▶ Directions
Would you please return the lines of the entries below starting at the line that has "theorem pv_cap_closed (vs" and ending at the line that has "simp only [List.foldl_cons, ih, PySem.Set.mem_add]", both included, exactly as they are?

= Beginning of Section =

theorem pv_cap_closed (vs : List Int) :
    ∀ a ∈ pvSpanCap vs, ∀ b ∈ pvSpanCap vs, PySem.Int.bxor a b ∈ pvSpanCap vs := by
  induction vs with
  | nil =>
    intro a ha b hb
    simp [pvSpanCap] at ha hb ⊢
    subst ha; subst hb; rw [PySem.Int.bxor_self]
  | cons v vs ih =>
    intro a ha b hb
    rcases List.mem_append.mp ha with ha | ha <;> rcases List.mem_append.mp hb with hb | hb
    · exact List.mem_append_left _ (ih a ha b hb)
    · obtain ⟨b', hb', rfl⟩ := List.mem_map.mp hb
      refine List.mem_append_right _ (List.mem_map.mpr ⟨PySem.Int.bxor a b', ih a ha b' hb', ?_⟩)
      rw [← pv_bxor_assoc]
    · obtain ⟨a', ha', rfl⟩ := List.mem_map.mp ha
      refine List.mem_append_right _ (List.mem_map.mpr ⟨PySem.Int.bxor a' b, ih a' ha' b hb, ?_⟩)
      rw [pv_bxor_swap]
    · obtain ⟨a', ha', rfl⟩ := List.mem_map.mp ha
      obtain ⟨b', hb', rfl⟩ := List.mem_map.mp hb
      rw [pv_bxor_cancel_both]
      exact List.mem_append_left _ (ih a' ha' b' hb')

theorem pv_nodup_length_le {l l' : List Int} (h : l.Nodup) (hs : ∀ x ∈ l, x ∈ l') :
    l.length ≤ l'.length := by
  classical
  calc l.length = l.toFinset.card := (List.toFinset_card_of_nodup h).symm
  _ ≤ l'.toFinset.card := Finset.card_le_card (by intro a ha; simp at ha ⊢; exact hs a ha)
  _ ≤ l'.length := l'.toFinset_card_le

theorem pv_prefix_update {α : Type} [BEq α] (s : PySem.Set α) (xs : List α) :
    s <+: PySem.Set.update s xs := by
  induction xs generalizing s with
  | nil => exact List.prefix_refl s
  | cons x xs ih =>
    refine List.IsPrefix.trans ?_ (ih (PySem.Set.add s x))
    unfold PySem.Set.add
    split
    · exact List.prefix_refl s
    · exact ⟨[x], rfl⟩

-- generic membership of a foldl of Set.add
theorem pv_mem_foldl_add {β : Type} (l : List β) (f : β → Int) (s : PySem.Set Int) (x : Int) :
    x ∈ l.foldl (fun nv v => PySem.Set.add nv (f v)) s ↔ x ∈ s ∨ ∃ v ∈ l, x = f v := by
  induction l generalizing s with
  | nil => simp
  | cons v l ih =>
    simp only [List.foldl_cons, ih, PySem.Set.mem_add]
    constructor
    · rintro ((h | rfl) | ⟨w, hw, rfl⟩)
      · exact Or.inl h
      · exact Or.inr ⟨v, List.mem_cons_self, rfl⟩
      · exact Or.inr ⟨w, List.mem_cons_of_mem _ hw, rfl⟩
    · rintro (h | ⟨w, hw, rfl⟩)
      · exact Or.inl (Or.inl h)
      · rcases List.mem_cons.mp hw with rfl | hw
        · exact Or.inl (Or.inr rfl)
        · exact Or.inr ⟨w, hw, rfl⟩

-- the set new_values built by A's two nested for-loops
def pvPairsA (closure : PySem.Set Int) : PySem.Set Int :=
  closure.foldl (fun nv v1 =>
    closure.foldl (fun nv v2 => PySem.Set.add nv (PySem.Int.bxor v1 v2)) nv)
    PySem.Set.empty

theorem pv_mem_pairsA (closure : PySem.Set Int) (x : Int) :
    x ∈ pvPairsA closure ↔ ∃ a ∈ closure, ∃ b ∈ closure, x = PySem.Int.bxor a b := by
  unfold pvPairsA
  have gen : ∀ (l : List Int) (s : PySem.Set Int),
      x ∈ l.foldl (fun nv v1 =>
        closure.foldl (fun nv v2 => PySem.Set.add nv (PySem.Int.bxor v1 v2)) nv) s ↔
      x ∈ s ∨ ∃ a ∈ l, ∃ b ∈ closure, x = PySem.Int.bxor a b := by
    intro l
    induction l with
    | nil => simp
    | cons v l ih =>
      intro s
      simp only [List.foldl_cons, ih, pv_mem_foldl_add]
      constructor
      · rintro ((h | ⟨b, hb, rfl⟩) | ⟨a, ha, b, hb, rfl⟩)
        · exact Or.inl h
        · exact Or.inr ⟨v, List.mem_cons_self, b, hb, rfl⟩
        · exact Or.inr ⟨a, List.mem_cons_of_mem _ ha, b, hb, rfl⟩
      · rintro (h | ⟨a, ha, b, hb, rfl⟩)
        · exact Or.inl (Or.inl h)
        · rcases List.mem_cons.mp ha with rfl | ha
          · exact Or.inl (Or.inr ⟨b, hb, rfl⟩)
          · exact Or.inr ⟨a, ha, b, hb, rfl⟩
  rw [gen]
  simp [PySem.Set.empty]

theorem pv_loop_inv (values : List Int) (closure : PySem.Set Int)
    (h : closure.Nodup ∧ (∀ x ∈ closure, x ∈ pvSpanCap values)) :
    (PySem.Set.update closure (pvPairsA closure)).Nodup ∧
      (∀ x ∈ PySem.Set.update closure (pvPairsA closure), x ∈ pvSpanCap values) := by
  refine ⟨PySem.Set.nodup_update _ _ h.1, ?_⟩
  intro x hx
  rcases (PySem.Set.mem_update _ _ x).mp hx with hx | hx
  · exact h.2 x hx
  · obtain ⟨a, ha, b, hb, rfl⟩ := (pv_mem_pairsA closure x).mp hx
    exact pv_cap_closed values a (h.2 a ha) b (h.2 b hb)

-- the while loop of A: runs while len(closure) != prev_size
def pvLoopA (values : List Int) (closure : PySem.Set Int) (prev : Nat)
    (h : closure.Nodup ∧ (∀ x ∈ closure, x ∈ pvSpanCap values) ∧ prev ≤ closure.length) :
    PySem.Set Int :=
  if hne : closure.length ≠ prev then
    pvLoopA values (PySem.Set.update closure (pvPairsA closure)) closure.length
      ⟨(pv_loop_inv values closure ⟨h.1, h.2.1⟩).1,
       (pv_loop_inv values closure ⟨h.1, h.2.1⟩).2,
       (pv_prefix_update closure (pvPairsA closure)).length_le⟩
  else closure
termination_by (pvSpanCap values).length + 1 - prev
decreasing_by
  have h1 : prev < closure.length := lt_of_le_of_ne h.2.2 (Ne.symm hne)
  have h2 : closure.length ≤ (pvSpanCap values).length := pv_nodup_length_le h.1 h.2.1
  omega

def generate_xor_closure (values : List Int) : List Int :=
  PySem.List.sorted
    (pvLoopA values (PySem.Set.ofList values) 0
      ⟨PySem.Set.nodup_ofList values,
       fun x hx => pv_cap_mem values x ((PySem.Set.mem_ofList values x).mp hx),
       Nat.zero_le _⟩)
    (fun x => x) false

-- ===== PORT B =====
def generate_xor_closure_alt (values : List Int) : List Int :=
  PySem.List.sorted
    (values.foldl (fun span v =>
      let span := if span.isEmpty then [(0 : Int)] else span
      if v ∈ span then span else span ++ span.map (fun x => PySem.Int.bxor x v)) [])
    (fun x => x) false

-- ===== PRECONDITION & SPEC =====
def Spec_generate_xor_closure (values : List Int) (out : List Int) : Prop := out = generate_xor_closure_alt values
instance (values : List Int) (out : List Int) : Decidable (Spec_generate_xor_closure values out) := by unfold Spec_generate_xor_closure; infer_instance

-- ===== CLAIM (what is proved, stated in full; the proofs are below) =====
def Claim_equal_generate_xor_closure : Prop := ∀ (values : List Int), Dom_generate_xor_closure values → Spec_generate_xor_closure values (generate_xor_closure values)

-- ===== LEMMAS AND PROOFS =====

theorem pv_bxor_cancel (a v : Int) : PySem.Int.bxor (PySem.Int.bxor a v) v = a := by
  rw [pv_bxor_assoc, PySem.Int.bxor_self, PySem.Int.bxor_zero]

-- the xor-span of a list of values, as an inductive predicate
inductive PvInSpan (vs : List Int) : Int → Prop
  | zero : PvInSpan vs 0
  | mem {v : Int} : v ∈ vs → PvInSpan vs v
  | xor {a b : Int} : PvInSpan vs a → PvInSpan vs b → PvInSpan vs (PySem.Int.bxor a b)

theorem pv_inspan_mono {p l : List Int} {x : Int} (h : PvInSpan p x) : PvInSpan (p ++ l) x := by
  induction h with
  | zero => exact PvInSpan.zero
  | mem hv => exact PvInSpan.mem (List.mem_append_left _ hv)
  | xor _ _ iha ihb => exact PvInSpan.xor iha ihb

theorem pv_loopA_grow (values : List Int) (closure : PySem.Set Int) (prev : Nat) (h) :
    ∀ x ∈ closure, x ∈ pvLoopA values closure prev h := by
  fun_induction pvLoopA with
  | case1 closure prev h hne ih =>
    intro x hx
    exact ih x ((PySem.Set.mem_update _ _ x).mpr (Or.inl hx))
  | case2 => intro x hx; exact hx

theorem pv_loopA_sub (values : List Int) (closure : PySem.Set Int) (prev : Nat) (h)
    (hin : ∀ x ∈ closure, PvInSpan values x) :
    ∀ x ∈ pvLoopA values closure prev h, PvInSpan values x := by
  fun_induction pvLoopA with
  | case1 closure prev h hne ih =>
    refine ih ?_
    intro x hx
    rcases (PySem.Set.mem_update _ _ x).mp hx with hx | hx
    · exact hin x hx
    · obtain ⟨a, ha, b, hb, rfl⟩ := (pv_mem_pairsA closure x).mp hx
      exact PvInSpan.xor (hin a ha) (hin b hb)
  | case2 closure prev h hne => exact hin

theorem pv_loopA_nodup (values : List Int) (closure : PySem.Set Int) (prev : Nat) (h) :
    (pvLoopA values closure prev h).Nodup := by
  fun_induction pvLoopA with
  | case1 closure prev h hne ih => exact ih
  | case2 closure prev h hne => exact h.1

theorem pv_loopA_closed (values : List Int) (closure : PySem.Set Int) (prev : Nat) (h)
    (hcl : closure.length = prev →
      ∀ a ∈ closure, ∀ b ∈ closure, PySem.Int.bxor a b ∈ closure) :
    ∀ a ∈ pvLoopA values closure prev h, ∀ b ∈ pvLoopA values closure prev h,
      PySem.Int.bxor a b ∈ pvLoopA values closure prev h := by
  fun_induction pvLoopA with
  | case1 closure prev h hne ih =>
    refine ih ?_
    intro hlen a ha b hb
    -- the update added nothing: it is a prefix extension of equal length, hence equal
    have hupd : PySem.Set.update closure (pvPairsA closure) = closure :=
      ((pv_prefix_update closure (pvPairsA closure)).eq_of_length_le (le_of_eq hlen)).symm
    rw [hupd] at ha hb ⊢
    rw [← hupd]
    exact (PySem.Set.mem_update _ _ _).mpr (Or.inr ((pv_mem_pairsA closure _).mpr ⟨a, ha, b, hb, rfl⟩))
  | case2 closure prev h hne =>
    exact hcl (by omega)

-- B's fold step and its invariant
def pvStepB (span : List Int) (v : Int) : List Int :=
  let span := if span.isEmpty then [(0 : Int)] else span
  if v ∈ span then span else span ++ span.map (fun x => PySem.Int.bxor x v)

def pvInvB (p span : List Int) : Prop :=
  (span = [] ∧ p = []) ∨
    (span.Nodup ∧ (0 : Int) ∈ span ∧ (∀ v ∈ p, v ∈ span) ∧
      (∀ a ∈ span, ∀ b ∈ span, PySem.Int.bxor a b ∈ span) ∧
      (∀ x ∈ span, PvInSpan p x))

= End of Section =
= Beginning of Section =

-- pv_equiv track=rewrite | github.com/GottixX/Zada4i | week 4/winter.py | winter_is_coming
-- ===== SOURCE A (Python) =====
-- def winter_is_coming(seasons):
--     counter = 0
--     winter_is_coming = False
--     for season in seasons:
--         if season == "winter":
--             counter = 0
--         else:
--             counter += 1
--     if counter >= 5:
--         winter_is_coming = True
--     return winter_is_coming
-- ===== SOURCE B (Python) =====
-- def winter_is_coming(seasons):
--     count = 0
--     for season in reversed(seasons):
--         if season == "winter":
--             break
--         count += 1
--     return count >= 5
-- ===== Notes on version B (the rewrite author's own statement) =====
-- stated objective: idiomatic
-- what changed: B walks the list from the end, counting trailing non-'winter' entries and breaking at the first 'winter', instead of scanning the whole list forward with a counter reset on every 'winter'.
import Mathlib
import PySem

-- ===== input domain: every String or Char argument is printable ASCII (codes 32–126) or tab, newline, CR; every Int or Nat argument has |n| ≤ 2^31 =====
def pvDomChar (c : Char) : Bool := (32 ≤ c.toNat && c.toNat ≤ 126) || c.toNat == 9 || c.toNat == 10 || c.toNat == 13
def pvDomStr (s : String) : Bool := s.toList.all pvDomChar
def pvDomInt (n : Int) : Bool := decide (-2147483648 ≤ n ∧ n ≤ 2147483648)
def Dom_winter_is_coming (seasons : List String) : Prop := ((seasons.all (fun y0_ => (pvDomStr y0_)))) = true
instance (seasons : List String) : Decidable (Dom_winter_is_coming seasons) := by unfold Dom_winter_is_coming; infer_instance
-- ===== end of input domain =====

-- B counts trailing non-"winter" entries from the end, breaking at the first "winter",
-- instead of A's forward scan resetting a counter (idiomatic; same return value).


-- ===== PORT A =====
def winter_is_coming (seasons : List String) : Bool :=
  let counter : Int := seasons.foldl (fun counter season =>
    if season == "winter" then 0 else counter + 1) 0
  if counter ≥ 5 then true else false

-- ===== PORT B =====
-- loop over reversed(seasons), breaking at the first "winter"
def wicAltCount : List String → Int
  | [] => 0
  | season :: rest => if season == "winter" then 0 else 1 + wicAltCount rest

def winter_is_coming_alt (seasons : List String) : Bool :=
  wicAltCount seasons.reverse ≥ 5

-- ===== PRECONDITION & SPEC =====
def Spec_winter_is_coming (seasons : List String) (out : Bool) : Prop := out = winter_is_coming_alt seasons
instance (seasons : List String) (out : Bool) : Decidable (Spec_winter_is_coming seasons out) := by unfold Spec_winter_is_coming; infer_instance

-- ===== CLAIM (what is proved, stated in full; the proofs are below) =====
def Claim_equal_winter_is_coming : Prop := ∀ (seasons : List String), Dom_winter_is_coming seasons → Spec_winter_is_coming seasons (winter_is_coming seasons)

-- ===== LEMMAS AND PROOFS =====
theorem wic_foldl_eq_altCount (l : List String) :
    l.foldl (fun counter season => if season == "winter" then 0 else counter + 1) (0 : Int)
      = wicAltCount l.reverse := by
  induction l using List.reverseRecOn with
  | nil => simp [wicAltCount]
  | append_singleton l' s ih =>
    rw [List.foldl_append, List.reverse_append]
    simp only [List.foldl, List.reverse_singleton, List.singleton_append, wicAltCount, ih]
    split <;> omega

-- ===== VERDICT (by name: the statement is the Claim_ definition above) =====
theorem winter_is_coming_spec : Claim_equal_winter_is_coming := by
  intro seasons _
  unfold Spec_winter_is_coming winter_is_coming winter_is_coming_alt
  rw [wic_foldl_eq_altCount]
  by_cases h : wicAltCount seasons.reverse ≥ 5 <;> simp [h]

= End of Section =

▶ Answer section
theorem pv_cap_closed (vs : List Int) :
    ∀ a ∈ pvSpanCap vs, ∀ b ∈ pvSpanCap vs, PySem.Int.bxor a b ∈ pvSpanCap vs := by
  induction vs with
  | nil =>
    intro a ha b hb
    simp [pvSpanCap] at ha hb ⊢
    subst ha; subst hb; rw [PySem.Int.bxor_self]
  | cons v vs ih =>
    intro a ha b hb
    rcases List.mem_append.mp ha with ha | ha <;> rcases List.mem_append.mp hb with hb | hb
    · exact List.mem_append_left _ (ih a ha b hb)
    · obtain ⟨b', hb', rfl⟩ := List.mem_map.mp hb
      refine List.mem_append_right _ (List.mem_map.mpr ⟨PySem.Int.bxor a b', ih a ha b' hb', ?_⟩)
      rw [← pv_bxor_assoc]
    · obtain ⟨a', ha', rfl⟩ := List.mem_map.mp ha
      refine List.mem_append_right _ (List.mem_map.mpr ⟨PySem.Int.bxor a' b, ih a' ha' b hb, ?_⟩)
      rw [pv_bxor_swap]
    · obtain ⟨a', ha', rfl⟩ := List.mem_map.mp ha
      obtain ⟨b', hb', rfl⟩ := List.mem_map.mp hb
      rw [pv_bxor_cancel_both]
      exact List.mem_append_left _ (ih a' ha' b' hb')

theorem pv_nodup_length_le {l l' : List Int} (h : l.Nodup) (hs : ∀ x ∈ l, x ∈ l') :
    l.length ≤ l'.length := by
  classical
  calc l.length = l.toFinset.card := (List.toFinset_card_of_nodup h).symm
  _ ≤ l'.toFinset.card := Finset.card_le_card (by intro a ha; simp at ha ⊢; exact hs a ha)
  _ ≤ l'.length := l'.toFinset_card_le

theorem pv_prefix_update {α : Type} [BEq α] (s : PySem.Set α) (xs : List α) :
    s <+: PySem.Set.update s xs := by
  induction xs generalizing s with
  | nil => exact List.prefix_refl s
  | cons x xs ih =>
    refine List.IsPrefix.trans ?_ (ih (PySem.Set.add s x))
    unfold PySem.Set.add
    split
    · exact List.prefix_refl s
    · exact ⟨[x], rfl⟩

-- generic membership of a foldl of Set.add
theorem pv_mem_foldl_add {β : Type} (l : List β) (f : β → Int) (s : PySem.Set Int) (x : Int) :
    x ∈ l.foldl (fun nv v => PySem.Set.add nv (f v)) s ↔ x ∈ s ∨ ∃ v ∈ l, x = f v := by
  induction l generalizing s with
  | nil => simp
  | cons v l ih =>
    simp only [List.foldl_cons, ih, PySem.Set.mem_add]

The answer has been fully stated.